昨年、私たち Google はすべての Cloud Storage メタデータを Spanner に移しました。Spanner は、グローバルな分散環境で強整合性を提供する Google のリレーショナル データベースです。Spanner の特徴は、強い整合性を保証し、高い可用性を提供しつつ、水平スケーリングが可能なことです。Google Cloud のお客様は、これと同じテクノロジーを Google Cloud Spanner という形で利用できます。

Spanner への移行により、Cloud Storage は一覧表示の強整合性をはじめとする重要な機能を手に入れたのです。

一覧表示の強整合性は、たとえば MapReduce や Hadoop のタスクでも大きな意味があります。

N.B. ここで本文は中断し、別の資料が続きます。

-- pv_equiv track=rewrite | github.com/lemoz/darwin-godel-machine | agent/reverse_with_numbers.py | reverse_with_numbers
-- ===== SOURCE A (Python) =====
-- def reverse_with_numbers(s):
--     """
--     Reverse alphabetic characters while keeping numeric characters in their original positions.
--
--     Args:
--         s (str): Input string
--
--     Returns:
--         str: String with alphabetic characters reversed, numeric characters unchanged
--     """
--     if not s:
--         return s
--
--     # Convert string to list for easier manipulation
--     chars = list(s)
--
--     # Extract only alphabetic characters
--     alpha_chars = [c for c in s if c.isalpha()]
--
--     # Reverse the alphabetic characters
--     alpha_chars.reverse()
--
--     # Replace alphabetic characters in original positions with reversed ones
--     alpha_index = 0
--     for i in range(len(chars)):
--         if chars[i].isalpha():
--             chars[i] = alpha_chars[alpha_index]
--             alpha_index += 1
--
--     return ''.join(chars)
-- ===== SOURCE B (Python) =====
-- def reverse_with_numbers(s):
--     chars = list(s)
--     i, j = 0, len(chars) - 1
--     while i < j:
--         if not chars[i].isalpha():
--             i += 1
--         elif not chars[j].isalpha():
--             j -= 1
--         else:
--             chars[i], chars[j] = chars[j], chars[i]
--             i += 1
--             j -= 1
--     return ''.join(chars)
-- ===== Notes on version B (the rewrite author's own statement) =====
-- stated objective: alternative
-- what changed: Replaces A's extract-filter-reverse-then-reinsert (two passes plus an auxiliary reversed buffer) with an in-place two-pointer swap loop that converges from both ends, swapping only when both pointers rest on alphabetic characters.
import Mathlib
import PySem

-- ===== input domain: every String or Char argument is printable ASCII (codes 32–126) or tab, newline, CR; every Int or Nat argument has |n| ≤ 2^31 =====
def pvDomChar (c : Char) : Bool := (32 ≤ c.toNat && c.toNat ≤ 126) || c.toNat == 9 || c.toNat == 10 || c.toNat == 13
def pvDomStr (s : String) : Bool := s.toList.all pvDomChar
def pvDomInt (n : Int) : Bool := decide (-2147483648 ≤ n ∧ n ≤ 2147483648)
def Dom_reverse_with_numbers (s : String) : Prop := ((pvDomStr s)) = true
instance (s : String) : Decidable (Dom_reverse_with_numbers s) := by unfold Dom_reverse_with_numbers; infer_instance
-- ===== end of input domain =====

そうしたタスクでは、多数のワーカーが別々の作業を行い、その結果を別のプロセッサが収集して処理する必要がありますが、一覧表示の強整合性が保たれていれば、ワーカーは個別に処理結果をバケットにアップロードできます。収集ジョブが常に例外なくすべてのワーカーの処理結果を照合できるからです。これは、強整合性(外部整合性)によってアプリケーション開発の効率が向上する 1 つの例です。

まとめ

Cloud Storage は、あらゆるリージョンのあらゆるバケット タイプに対する以下のオペレーションで強整合性を提供します。

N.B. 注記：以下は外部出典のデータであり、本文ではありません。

-- a fold adding k for every satisfied predicate is k * countP
theorem pv_foldl_if_add (c : String → Bool) (k : Int) :
    ∀ (l : List String) (a : Int),
      l.foldl (fun s p => if c p then s + k else s) a = a + k * (l.countP c : Int)
  | [], a => by simp
  | p :: t, a => by
    by_cases h : c p <;>
      simp [List.foldl, h, pv_foldl_if_add c k t] <;> push_cast <;> ring

-- A's comparator score is the Int cast of B's Nat counting score (on the lowered path).
theorem pv_score_eq (qp : List String) (f : String) :
    pvFileRelevance qp f = (pvAltScoreN qp (PySem.Str.lower f) : Int) := by
  simp only [pvFileRelevance, pvAltScoreN]
  rw [pv_foldl_if_add, pv_foldl_if_add]
  split_ifs <;> push_cast <;> ring

-- the counting score is bounded by 3·|qp| + |docPatterns| + 4
theorem pv_score_bound (qp : List String) (fl : String) :
    pvAltScoreN qp fl ≤ 3 * qp.length + pvDocPatterns.length + 4 := by
  unfold pvAltScoreN
  have h1 := List.countP_le_length (l := qp) (p := fun p => PySem.Str.isIn p fl)
  have h2 := List.countP_le_length (l := pvDocPatterns) (p := fun p => PySem.Str.isIn p fl)
  split_ifs <;> omega

-- the per-score segments, from score n-1 down to score 0, concatenated
def pvDflat {α : Type} (g : α → Nat) (l : List α) : Nat → List α
  | 0 => []
  | n + 1 => l.filter (fun f => g f == n) ++ pvDflat g l n

theorem pvDflat_nil {α : Type} (g : α → Nat) : ∀ n : Nat, pvDflat g [] n = []
  | 0 => rfl
  | n + 1 => by simp [pvDflat, pvDflat_nil g n]

theorem pv_mem_dflat {α : Type} (g : α → Nat) (l : List α) :
    ∀ (n : Nat) (y : α), y ∈ pvDflat g l n → g y < n
  | 0, y, h => by simp [pvDflat] at h
  | n + 1, y, h => by
    simp only [pvDflat, List.mem_append, List.mem_filter] at h
    rcases h with ⟨_, h⟩ | h
    · have := beq_iff_eq.mp h; omega
    · have := pv_mem_dflat g l n y h; omega

theorem pvDflat_append_high {α : Type} (g : α → Nat) (l : List α) (x : α) :
    ∀ n : Nat, n ≤ g x → pvDflat g (l ++ [x]) n = pvDflat g l n
  | 0, _ => rfl
  | n + 1, h => by
    simp only [pvDflat, List.filter_append]
    rw [pvDflat_append_high g l x n (by omega)]
    have hx : (g x == n) = false := by simp; omega
    simp [List.filter, hx]

theorem pv_insertBy_skip {α : Type} (cmp : α → α → Bool) (x : α) :
    ∀ (seg rest : List α), (∀ y ∈ seg, cmp x y = false) →
      PySem.List.insertBy cmp x (seg ++ rest) = seg ++ PySem.List.insertBy cmp x rest
  | [], rest, _ => rfl
  | y :: t, rest, h => by
    have hy := h y (by simp)
    simp only [List.cons_append, PySem.List.insertBy, hy, Bool.false_eq_true, if_false]
    rw [pv_insertBy_skip cmp x t rest (fun z hz => h z (by simp [hz]))]

theorem pv_insertBy_front {α : Type} (cmp : α → α → Bool) (x : α) :
    ∀ (rest : List α), (∀ y ∈ rest, cmp x y = true) →
      PySem.List.insertBy cmp x rest = x :: rest
  | [], _ => rfl
  | y :: t, h => by
    have hy := h y (by simp)
    simp [PySem.List.insertBy, hy]

-- inserting descending-by-score into the bucketed concatenation appends x at the end of its segment
theorem pv_insertBy_dflat {α : Type} (g : α → Nat) (l : List α) (x : α) :
    ∀ n : Nat, g x < n →
      PySem.List.insertBy (fun a b => decide ((g b : Int) < (g a : Int))) x (pvDflat g l n)
        = pvDflat g (l ++ [x]) n
  | 0, h => by omega
  | n + 1, h => by
    simp only [pvDflat]
    by_cases hx : g x = n
    · rw [pv_insertBy_skip _ x _ _ (by
        intro y hy
        have := (List.mem_filter.mp hy).2
        have hyn := beq_iff_eq.mp this
        simp [hyn, hx])]
      rw [pv_insertBy_front _ x _ (by
        intro y hy
        have := pv_mem_dflat g l n y hy
        simp; omega)]
      rw [pvDflat_append_high g l x n (by omega)]
      have hfx : (g x == n) = true := by simp [hx]
      simp [List.filter_append, List.filter, hfx]
    · have hlt : g x < n := by omega
      rw [pv_insertBy_skip _ x _ _ (by
        intro y hy
        have := (List.mem_filter.mp hy).2
        have hyn := beq_iff_eq.mp this
        simp [hyn]; omega)]
      rw [pv_insertBy_dflat g l x n hlt]
      have hfx : (g x == n) = false := by simp; omega
      simp [List.filter_append, List.filter, hfx]

theorem pv_foldl_insertBy_dflat {α : Type} (g : α → Nat) (n : Nat) :
    ∀ (xs l₀ : List α), (∀ f ∈ xs, g f < n) →
      xs.foldl (fun acc x => PySem.List.insertBy (fun a b => decide ((g b : Int) < (g a : Int))) x acc)
        (pvDflat g l₀ n) = pvDflat g (l₀ ++ xs) n
  | [], l₀, _ => by simp
  | x :: t, l₀, h => by
    rw [List.foldl_cons, pv_insertBy_dflat g l₀ x n (h x (by simp))]
    rw [pv_foldl_insertBy_dflat g n t (l₀ ++ [x]) (fun f hf => h f (by simp [hf]))]
    simp

-- Python's stable reverse sort by a bounded Nat-valued score is the bucket concatenation.
theorem pv_sorted_eq_dflat {α : Type} (g : α → Nat) (l : List α) (n : Nat)
    (h : ∀ f ∈ l, g f < n) :
    PySem.List.sorted l (fun f => (g f : Int)) true = pvDflat g l n := by
  rw [PySem.List.sorted_rev_eq_foldl_insertBy]
  have := pv_foldl_insertBy_dflat g n l [] h
  rw [pvDflat_nil] at this
  simpa using this

-- A's append-if loop is a filter
theorem pv_foldl_filter {α : Type} (incl : α → Bool) :
    ∀ (xs acc : List α),
      xs.foldl (fun a f => if incl f then a ++ [f] else a) acc = acc ++ xs.filter incl
  | [], acc => by simp
  | x :: t, acc => by
    by_cases h : incl x <;> simp [List.foldl_cons, h, pv_foldl_filter incl t]

-- bucket-filling preserves the number of buckets
theorem pv_buckets_length {α : Type} (incl : α → Bool) (g : α → Nat) :
    ∀ (xs : List α) (bk : List (List α)),
      (xs.foldl (fun bk f => if incl f then bk.modify (g f) (fun b => b ++ [f]) else bk) bk).length
        = bk.length
  | [], bk => rfl
  | x :: t, bk => by
    by_cases h : incl x <;> simp [List.foldl_cons, h, pv_buckets_length incl g t]

-- bucket i of the filled table holds exactly the included files of score i, in order
theorem pv_buckets_getElem {α : Type} (incl : α → Bool) (g : α → Nat) :
    ∀ (xs : List α) (bk : List (List α)) (i : Nat) (hi : i < bk.length),
      (xs.foldl (fun bk f => if incl f then bk.modify (g f) (fun b => b ++ [f]) else bk) bk)[i]?
        = some (bk[i] ++ xs.filter (fun f => incl f && (g f == i)))
  | [], bk, i, hi => by simp [List.getElem?_eq_getElem hi]
  | x :: t, bk, i, hi => by
    by_cases h : incl x
    · rw [List.foldl_cons]
      simp only [h, if_true]
      rw [pv_buckets_getElem incl g t (bk.modify (g x) (fun b => b ++ [x])) i (by simpa using hi)]
      rw [List.getElem_modify]
      by_cases he : g x = i
      · simp [he, List.filter, h]
      · rw [if_neg he]
        have : (g x == i) = false := by simp [he]
        simp [List.filter, h, this]
    · rw [List.foldl_cons, if_neg h]
      rw [pv_buckets_getElem incl g t bk i hi]
      have : (incl x && (g x == i)) = false := by simp [h]
      simp [List.filter, this]

-- the filled bucket table, as a range-indexed map
theorem pv_buckets_eq {α : Type} (incl : α → Bool) (g : α → Nat) (xs : List α) (M : Nat) :
    xs.foldl (fun bk f => if incl f then bk.modify (g f) (fun b => b ++ [f]) else bk)
        (List.replicate M ([] : List α))
      = (List.range M).map (fun s => xs.filter (fun f => incl f && (g f == s))) := by
  apply List.ext_getElem?
  intro i
  by_cases hi : i < M
  · rw [pv_buckets_getElem incl g xs _ i (by simpa using hi)]
    simp [hi]
  · rw [List.getElem?_eq_none (by rw [pv_buckets_length]; simpa using (not_lt.mp hi))]
    rw [List.getElem?_eq_none (by simpa using (not_lt.mp hi))]

-- concatenating the buckets from the top score down is the segment concatenation
theorem pv_flatten_rev_range_map {α : Type} (g : α → Nat) (l : List α) :
    ∀ n : Nat,
      (((List.range n).map (fun s => l.filter (fun f => g f == s))).reverse).flatten
        = pvDflat g l n
  | 0 => rfl
  | n + 1 => by
    rw [List.range_succ]
    simp only [List.map_append, List.reverse_append, List.map_cons, List.map_nil, pvDflat]
    simp [pv_flatten_rev_range_map g l n]

-- the output loop appending each bucket is flatten
theorem pv_foldl_append_flatten {α : Type} :
    ∀ (l : List (List α)) (a : List α), l.foldl (fun out b => out ++ b) a = a ++ l.flatten
  | [], a => by simp
  | x :: t, a => by simp [List.foldl_cons, pv_foldl_append_flatten t (a ++ x)]

theorem pv_main_eq (all_files : List String) (query : String) :
    filter_documentation_files_py_alt all_files query
      = filter_documentation_files_py all_files query := by
  simp only [filter_documentation_files_py, filter_documentation_files_py_alt,
    pv_queryPatterns_eq]
  set ql := PySem.Str.lower query
  set qp := pvQueryPatterns ql with hqp
  set incl : String → Bool := fun f =>
    pvDocExtensions.any (fun ext => PySem.Str.endswith (PySem.Str.lower f) ext)
    || pvDocPatterns.any (fun p => PySem.Str.isIn p (PySem.Str.lower f))
    || qp.any (fun p => PySem.Str.isIn p (PySem.Str.lower f)) with hincl
  set g : String → Nat := fun f => pvAltScoreN qp (PySem.Str.lower f) with hg
  set M : Nat := 3 * qp.length + pvDocPatterns.length + 4 + 1 with hM
  -- B side
  rw [show (fun (bk : List (List String)) (file_path : String) =>
        if incl file_path
        then bk.modify (pvAltScoreN qp (PySem.Str.lower file_path)) (fun b => b ++ [file_path])
        else bk)
      = fun bk f => if incl f then bk.modify (g f) (fun b => b ++ [f]) else bk from rfl]
  rw [pv_buckets_eq incl g all_files M]
  have hseg : ∀ s : Nat,
      all_files.filter (fun f => incl f && (g f == s))
        = (all_files.filter incl).filter (fun f => g f == s) := by
    intro s
    rw [List.filter_filter]
    apply List.filter_congr
    intro f _
    simp [Bool.and_comm]
  simp only [hseg]
  rw [pv_foldl_append_flatten, List.nil_append, pv_flatten_rev_range_map g (all_files.filter incl) M]
  -- A side
  rw [pv_foldl_filter incl all_files []]
  rw [List.nil_append]
  have hkey : pvFileRelevance qp = fun f => (g f : Int) := by
    funext f; rw [hg, pv_score_eq]
  rw [hkey]
  rw [pv_sorted_eq_dflat g (all_files.filter incl) M
    (fun f _ => by
      have := pv_score_bound qp (PySem.Str.lower f)
      simp only [hg, hM]; omega)]

-- ===== VERDICT (by name: the statement is the Claim_ definition above) =====
theorem filter_documentation_files_py_spec : Claim_equal_filter_documentation_files_py := by
  intro all_files query _
  unfold Spec_filter_documentation_files_py
  exact (pv_main_eq all_files query).symm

  • read-after-write : 書き込み完了後のオブジェクトの読み込みには、書き込みの内容が反映されます(新オブジェクトの書き込みと既存オブジェクトの上書きの両方を含む)。
  • read-after-metadata-update : メタデータ更新後のオブジェクトのメタデータの読み込みには、更新の内容が反映されます。
  • read-after-delete : 削除直後のオブジェクトの読み込みは 404 エラーとなります。
  • list-after-write : バケットやオブジェクトの一覧表示には、過去に行った変更が常に反映されます。
  • 権限付与後のリソース アクセス : オブジェクトの読み込み権限を新規ユーザーに付与すると、そのユーザーはすぐにオブジェクトを読み込むことができます。
  • 一部の操作もしくは権限変更の場合は制限付きの整合性が提供されます。パブリック キャッシュされたオブジェクトの読み込みなど、キャッシュ パフォーマンスを最大化するために設計された機能では強整合性に制限があります。詳しくはこちらを参照してください。

Cloud Storage メタデータを Spanner にホスティングすることで得られる強整合性を皆さんに提供できることを、私たちはうれしく思います。Cloud Storage の整合性モデルの詳細はこちらのドキュメントをご覧ください。

* この投稿は米国時間 2 月 23 日、Google Cloud Storage の Software Engineer である Zhihong Yao によって投稿されたもの(投稿はこちら)の抄訳です。